The next stop was the storage facility of Calbee Potato where we received a complete overview by Mr Mori of all their storage facilities. It was surprising to learn that personnel had to walk through rugged cages around the potato boxes packed on top of each other in the large rooms. We could not fathom the reason, until they explained that these prevent boxes falling on the employees in case of an earthquake.

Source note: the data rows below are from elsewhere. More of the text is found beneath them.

-- pv_equiv track=rewrite | github.com/GautamViki/DSA | Recursion/maze_path.py | get_maze_path
-- ===== SOURCE A (Python) =====
-- def get_maze_path(sr,sc,dr,dc):
--     if sr == dr and sc == dc:
--         return ['']
--     vpaths = []
--     hpaths = []
--     if sr<dr:
--         vpaths = get_maze_path(sr+1,sc,dr,dc)
--     if sc<dc:
--         hpaths = get_maze_path(sr,sc+1,dr,dc)
--     paths = []
--     for path in vpaths:
--        paths.append('v'+path)
--     for path in hpaths:
--         paths.append('h'+path)
--     return paths
-- ===== SOURCE B (Python) =====
-- def get_maze_path(sr, sc, dr, dc):
--     # Bottom-up DP over remaining (rows, cols): each subproblem's path list
--     # is computed exactly once instead of being recomputed recursively.
--     m = dr - sr
--     n = dc - sc
--     if m < 0 or n < 0:
--         return []
--     row = None
--     for i in range(m + 1):
--         new_row = []
--         for j in range(n + 1):
--             if i == 0 and j == 0:
--                 cell = ['']
--             else:
--                 cell = []
--                 if i > 0:
--                     cell += ['v' + p for p in row[j]]
--                 if j > 0:
--                     cell += ['h' + p for p in new_row[j - 1]]
--             new_row.append(cell)
--         row = new_row
--     return row[n]
-- ===== Notes on version B (the rewrite author's own statement) =====
-- stated objective: alternative
-- what changed: Replaces the top-down recursion with a bottom-up dynamic-programming table over remaining (rows, cols), each subproblem's path list built exactly once from the previous row and the cell to the left; it trades recursion for two loops and avoids recomputing shared subproblems.
import Mathlib
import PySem

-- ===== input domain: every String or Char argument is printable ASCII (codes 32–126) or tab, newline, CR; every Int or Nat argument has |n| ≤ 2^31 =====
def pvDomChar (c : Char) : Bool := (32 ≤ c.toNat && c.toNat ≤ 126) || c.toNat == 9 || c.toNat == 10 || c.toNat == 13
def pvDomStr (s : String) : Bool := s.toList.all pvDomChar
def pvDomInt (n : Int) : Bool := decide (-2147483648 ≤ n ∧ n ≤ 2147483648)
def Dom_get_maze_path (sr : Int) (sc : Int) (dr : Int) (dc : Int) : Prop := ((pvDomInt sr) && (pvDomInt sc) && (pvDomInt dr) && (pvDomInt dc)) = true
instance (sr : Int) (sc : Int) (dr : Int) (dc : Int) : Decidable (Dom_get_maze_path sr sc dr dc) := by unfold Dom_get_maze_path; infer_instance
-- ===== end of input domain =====

-- B replaces A's top-down recursion with a bottom-up DP table over remaining (rows, cols), each subproblem built once; same return value.

-- ===== PORT A =====
-- literal transliteration of A's recursion (the two for-loops are the two folds)
def get_maze_path (sr : Int) (sc : Int) (dr : Int) (dc : Int) : List String :=
  if sr = dr ∧ sc = dc then [""]
  else
    let vpaths := if sr < dr then get_maze_path (sr + 1) sc dr dc else []
    let hpaths := if sc < dc then get_maze_path sr (sc + 1) dr dc else []
    let paths := vpaths.foldl (fun acc p => acc ++ ["v" ++ p]) []
    hpaths.foldl (fun acc p => acc ++ ["h" ++ p]) paths
termination_by ((dr - sr).toNat + (dc - sc).toNat)
decreasing_by all_goals omega

-- ===== PORT B =====
-- Source B's inner loop for a row i > 0, j ≥ 1: walks the previous row, carrying the
-- cell just built (new_row[j-1]); each cell = v-prefixed row[j] ++ h-prefixed carry.
def pvRowGo (left : List String) (prev : List (List String)) : List (List String) :=
  match prev with
  | [] => []
  | p :: rest =>
    let cell := p.map (fun s => "v" ++ s) ++ left.map (fun s => "h" ++ s)
    cell :: pvRowGo cell rest

-- Source B's inner loop for a row i > 0: the j = 0 cell has only the v-part
def pvNextRow (prev : List (List String)) : List (List String) :=
  match prev with
  | [] => []
  | p0 :: rest =>
    let c0 := p0.map (fun s => "v" ++ s)
    c0 :: pvRowGo c0 rest

-- Source B's inner loop for row i = 0, j ≥ 1: each cell = h-prefixed carry
def pvRow0Go (left : List String) : Nat → List (List String)
  | 0 => []
  | k + 1 =>
    let cell := left.map (fun s => "h" ++ s)
    cell :: pvRow0Go cell k

-- row i = 0: cell (0,0) = [''] then n more cells
def pvRow0 (n : Nat) : List (List String) := [""] :: pvRow0Go [""] n

-- Source B's outer loop: m successive rows after row 0
def pvRows (n : Nat) : Nat → List (List String)
  | 0 => pvRow0 n
  | m + 1 => pvNextRow (pvRows n m)

def get_maze_path_alt (sr : Int) (sc : Int) (dr : Int) (dc : Int) : List String :=
  let m := dr - sr
  let n := dc - sc
  if m < 0 ∨ n < 0 then []
  else (pvRows n.toNat m.toNat).getD n.toNat []  -- row[n]: index is in range, so getD is exact

-- ===== PRECONDITION & SPEC =====
-- Pre_ excludes exactly the inputs on which Python A RAISES RecursionError: A's recursion
-- depth is (dr-sr)+(dc-sc) frames below the caller, and measured against CPython's default
-- recursion limit (1000) A returns for every total distance up to 997 and raises from 998 on.
def Pre_get_maze_path (sr : Int) (sc : Int) (dr : Int) (dc : Int) : Prop :=
  (dr - sr).toNat + (dc - sc).toNat < 998
instance (sr : Int) (sc : Int) (dr : Int) (dc : Int) : Decidable (Pre_get_maze_path sr sc dr dc) := by unfold Pre_get_maze_path; infer_instance
def pvWitness_get_maze_path : Int × Int × Int × Int := (0, 0, 2, 2)

def Spec_get_maze_path (sr : Int) (sc : Int) (dr : Int) (dc : Int) (out : List String) : Prop := out = get_maze_path_alt sr sc dr dc
instance (sr : Int) (sc : Int) (dr : Int) (dc : Int) (out : List String) : Decidable (Spec_get_maze_path sr sc dr dc out) := by unfold Spec_get_maze_path; infer_instance

-- ===== CLAIM (what is proved, stated in full; the proofs are below) =====
def Claim_equal_get_maze_path : Prop := ∀ (sr : Int) (sc : Int) (dr : Int) (dc : Int), Dom_get_maze_path sr sc dr dc → Pre_get_maze_path sr sc dr dc → Spec_get_maze_path sr sc dr dc (get_maze_path sr sc dr dc)

-- ===== LEMMAS AND PROOFS =====

-- mathematical characterisation of the path list for remaining (i rows, j cols)
def Pspec : Nat → Nat → List String
  | 0, 0 => [""]
  | i + 1, 0 => (Pspec i 0).map (fun s => "v" ++ s)
  | 0, j + 1 => (Pspec 0 j).map (fun s => "h" ++ s)
  | i + 1, j + 1 => (Pspec i (j + 1)).map (fun s => "v" ++ s) ++ (Pspec (i + 1) j).map (fun s => "h" ++ s)

theorem flatten_singleton_map {α β : Type} (f : α → β) (l : List α) :
    (l.map (fun x => [f x])).flatten = l.map f := by
  induction l with
  | nil => rfl
  | cons x xs ih => simp [ih]

theorem A_neg (sr sc dr dc : Int) (h : dr < sr ∨ dc < sc) : get_maze_path sr sc dr dc = [] := by
  rw [get_maze_path]
  have hne : ¬ (sr = dr ∧ sc = dc) := by omega
  simp only [hne, if_false]
  rcases h with h | h
  · have h1 : ¬ sr < dr := by omega
    by_cases h2 : sc < dc
    · simp [h1, h2, A_neg sr (sc + 1) dr dc (Or.inl h)]
    · simp [h1, h2]
  · have h2 : ¬ sc < dc := by omega
    by_cases h1 : sr < dr
    · simp [h1, h2, A_neg (sr + 1) sc dr dc (Or.inr h)]
    · simp [h1, h2]
termination_by ((dr - sr).toNat + (dc - sc).toNat)
decreasing_by all_goals omega

theorem A_spec (sr sc dr dc : Int) (hi : sr ≤ dr) (hj : sc ≤ dc) :
    get_maze_path sr sc dr dc = Pspec (dr - sr).toNat (dc - sc).toNat := by
  rw [get_maze_path]
  by_cases hbase : sr = dr ∧ sc = dc
  · have h1 : (dr - sr).toNat = 0 := by omega
    have h2 : (dc - sc).toNat = 0 := by omega
    simp [hbase, Pspec]
  · simp only [hbase, if_false]
    rcases Nat.eq_zero_or_eq_succ_pred (dr - sr).toNat with ha | ha
    · -- no rows remaining: sr = dr, so sc < dc
      have hsd : sr = dr := by omega
      have hlt : sc < dc := by omega
      have h1 : ¬ sr < dr := by omega
      obtain ⟨j, hb⟩ : ∃ j, (dc - sc).toNat = j + 1 := ⟨(dc - sc).toNat - 1, by omega⟩
      have hrec := A_spec sr (sc + 1) dr dc hi (by omega)
      have hj' : (dc - (sc + 1)).toNat = j := by omega
      rw [hj'] at hrec
      simp [h1, hlt, hrec, ha, hb, Pspec, flatten_singleton_map]
    · obtain ⟨i, ha⟩ : ∃ i, (dr - sr).toNat = i + 1 := ⟨(dr - sr).toNat - 1, by omega⟩
      have hlt : sr < dr := by omega
      have hrecv := A_spec (sr + 1) sc dr dc (by omega) hj
      have hi' : (dr - (sr + 1)).toNat = i := by omega
      rw [hi'] at hrecv
      rcases Nat.eq_zero_or_eq_succ_pred (dc - sc).toNat with hb | hb
      · have h2 : ¬ sc < dc := by omega
        simp [hlt, h2, hrecv, ha, hb, Pspec, flatten_singleton_map]
      · obtain ⟨j, hb⟩ : ∃ j, (dc - sc).toNat = j + 1 := ⟨(dc - sc).toNat - 1, by omega⟩
        have hlt2 : sc < dc := by omega
        have hrech := A_spec sr (sc + 1) dr dc hi (by omega)
        have hj' : (dc - (sc + 1)).toNat = j := by omega
        rw [hj'] at hrech
        simp [hlt, hlt2, hrecv, hrech, ha, hb, Pspec, flatten_singleton_map]
termination_by ((dr - sr).toNat + (dc - sc).toNat)
decreasing_by all_goals omega

theorem row0Go_spec (k : Nat) : ∀ j : Nat, pvRow0Go (Pspec 0 j) k = (List.range' (j + 1) k).map (Pspec 0) := by
  induction k with
  | zero => intro j; simp [pvRow0Go]
  | succ k ih =>
    intro j
    have hc : (Pspec 0 j).map (fun s => "h" ++ s) = Pspec 0 (j + 1) := by simp [Pspec]
    simp only [pvRow0Go, hc, List.range'_succ, List.map_cons]
    exact congrArg _ (ih (j + 1))

theorem rowGo_spec (k : Nat) : ∀ i j : Nat,
    pvRowGo (Pspec (i + 1) j) ((List.range' (j + 1) k).map (Pspec i)) =
      (List.range' (j + 1) k).map (Pspec (i + 1)) := by
  induction k with
  | zero => intro i j; simp [pvRowGo]
  | succ k ih =>
    intro i j
    have hc : (Pspec i (j + 1)).map (fun s => "v" ++ s) ++ (Pspec (i + 1) j).map (fun s => "h" ++ s)
        = Pspec (i + 1) (j + 1) := by simp [Pspec]
    simp only [List.range'_succ, List.map_cons, pvRowGo, hc]
    exact congrArg _ (ih i (j + 1))

theorem rows_spec (n m : Nat) : pvRows n m = (List.range' 0 (n + 1)).map (Pspec m) := by
  induction m with
  | zero =>
    simp only [pvRows, pvRow0, List.range'_succ, List.map_cons]
    have h0 : ([""] : List String) = Pspec 0 0 := by simp [Pspec]
    rw [h0, row0Go_spec n 0]
  | succ m ih =>
    simp only [pvRows, ih, List.range'_succ, List.map_cons, pvNextRow]
    have hc : (Pspec m 0).map (fun s => "v" ++ s) = Pspec (m + 1) 0 := by simp [Pspec]
    rw [hc, rowGo_spec n m 0]

theorem rows_getD (n m : Nat) : (pvRows n m).getD n [] = Pspec m n := by
  rw [rows_spec]
  have hlen : n < ((List.range' 0 (n + 1)).map (Pspec m)).length := by simp
  rw [List.getD_eq_getElem _ _ hlen]
  simp

-- ===== VERDICT (by name: the statement is the Claim_ definition above) =====
theorem get_maze_path_spec : Claim_equal_get_maze_path := by
  intro sr sc dr dc _ _
  unfold Spec_get_maze_path get_maze_path_alt
  by_cases h : dr - sr < 0 ∨ dc - sc < 0
  · simp only [h, if_true]
    exact A_neg sr sc dr dc (by omega)
  · simp only [h, if_false]
    rw [A_spec sr sc dr dc (by omega) (by omega), rows_getD]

The TTADDA team at Calbee Potato, with a guided tour by ‘Mr Potato’ Dr. Mori himself (at the centre standing while holding his jacket).

In the afternoon we travelled to a large-scale sorting and state-of-the-art storage facility of JA Shikaoi, operational since 2019. Dutch equipment is shown in the large storage rooms for seed potatoes (Mooij Agro), and in the main hall a sorting system from the Japanese company Shibuya Seiki Co. was demonstrated. This large sorting line was controlled by just one man. Ten conveyor belts in parallel are able to sort five individual tubers per second in which RGB, NIR (near infrared) and SWIR (Short Wave Infrared) cameras inspect each tuber. For scab detection an AI-algorithm is implemented.

TTADDA team at JA Shikaoi with an impressive tour by Mr. Imada and Mr. Takada.

This week of live meetings boosted the interaction between the TTADDA partners. In the upcoming months and in the upcoming final year of the project, we will strive to build a solid network of Dutch and Japanese partners to enable us to continue to work on the transition to a high tech-driven, circular agriculture to boost the productivity for a data-driven potato production system as well in the Netherlands as in Japan.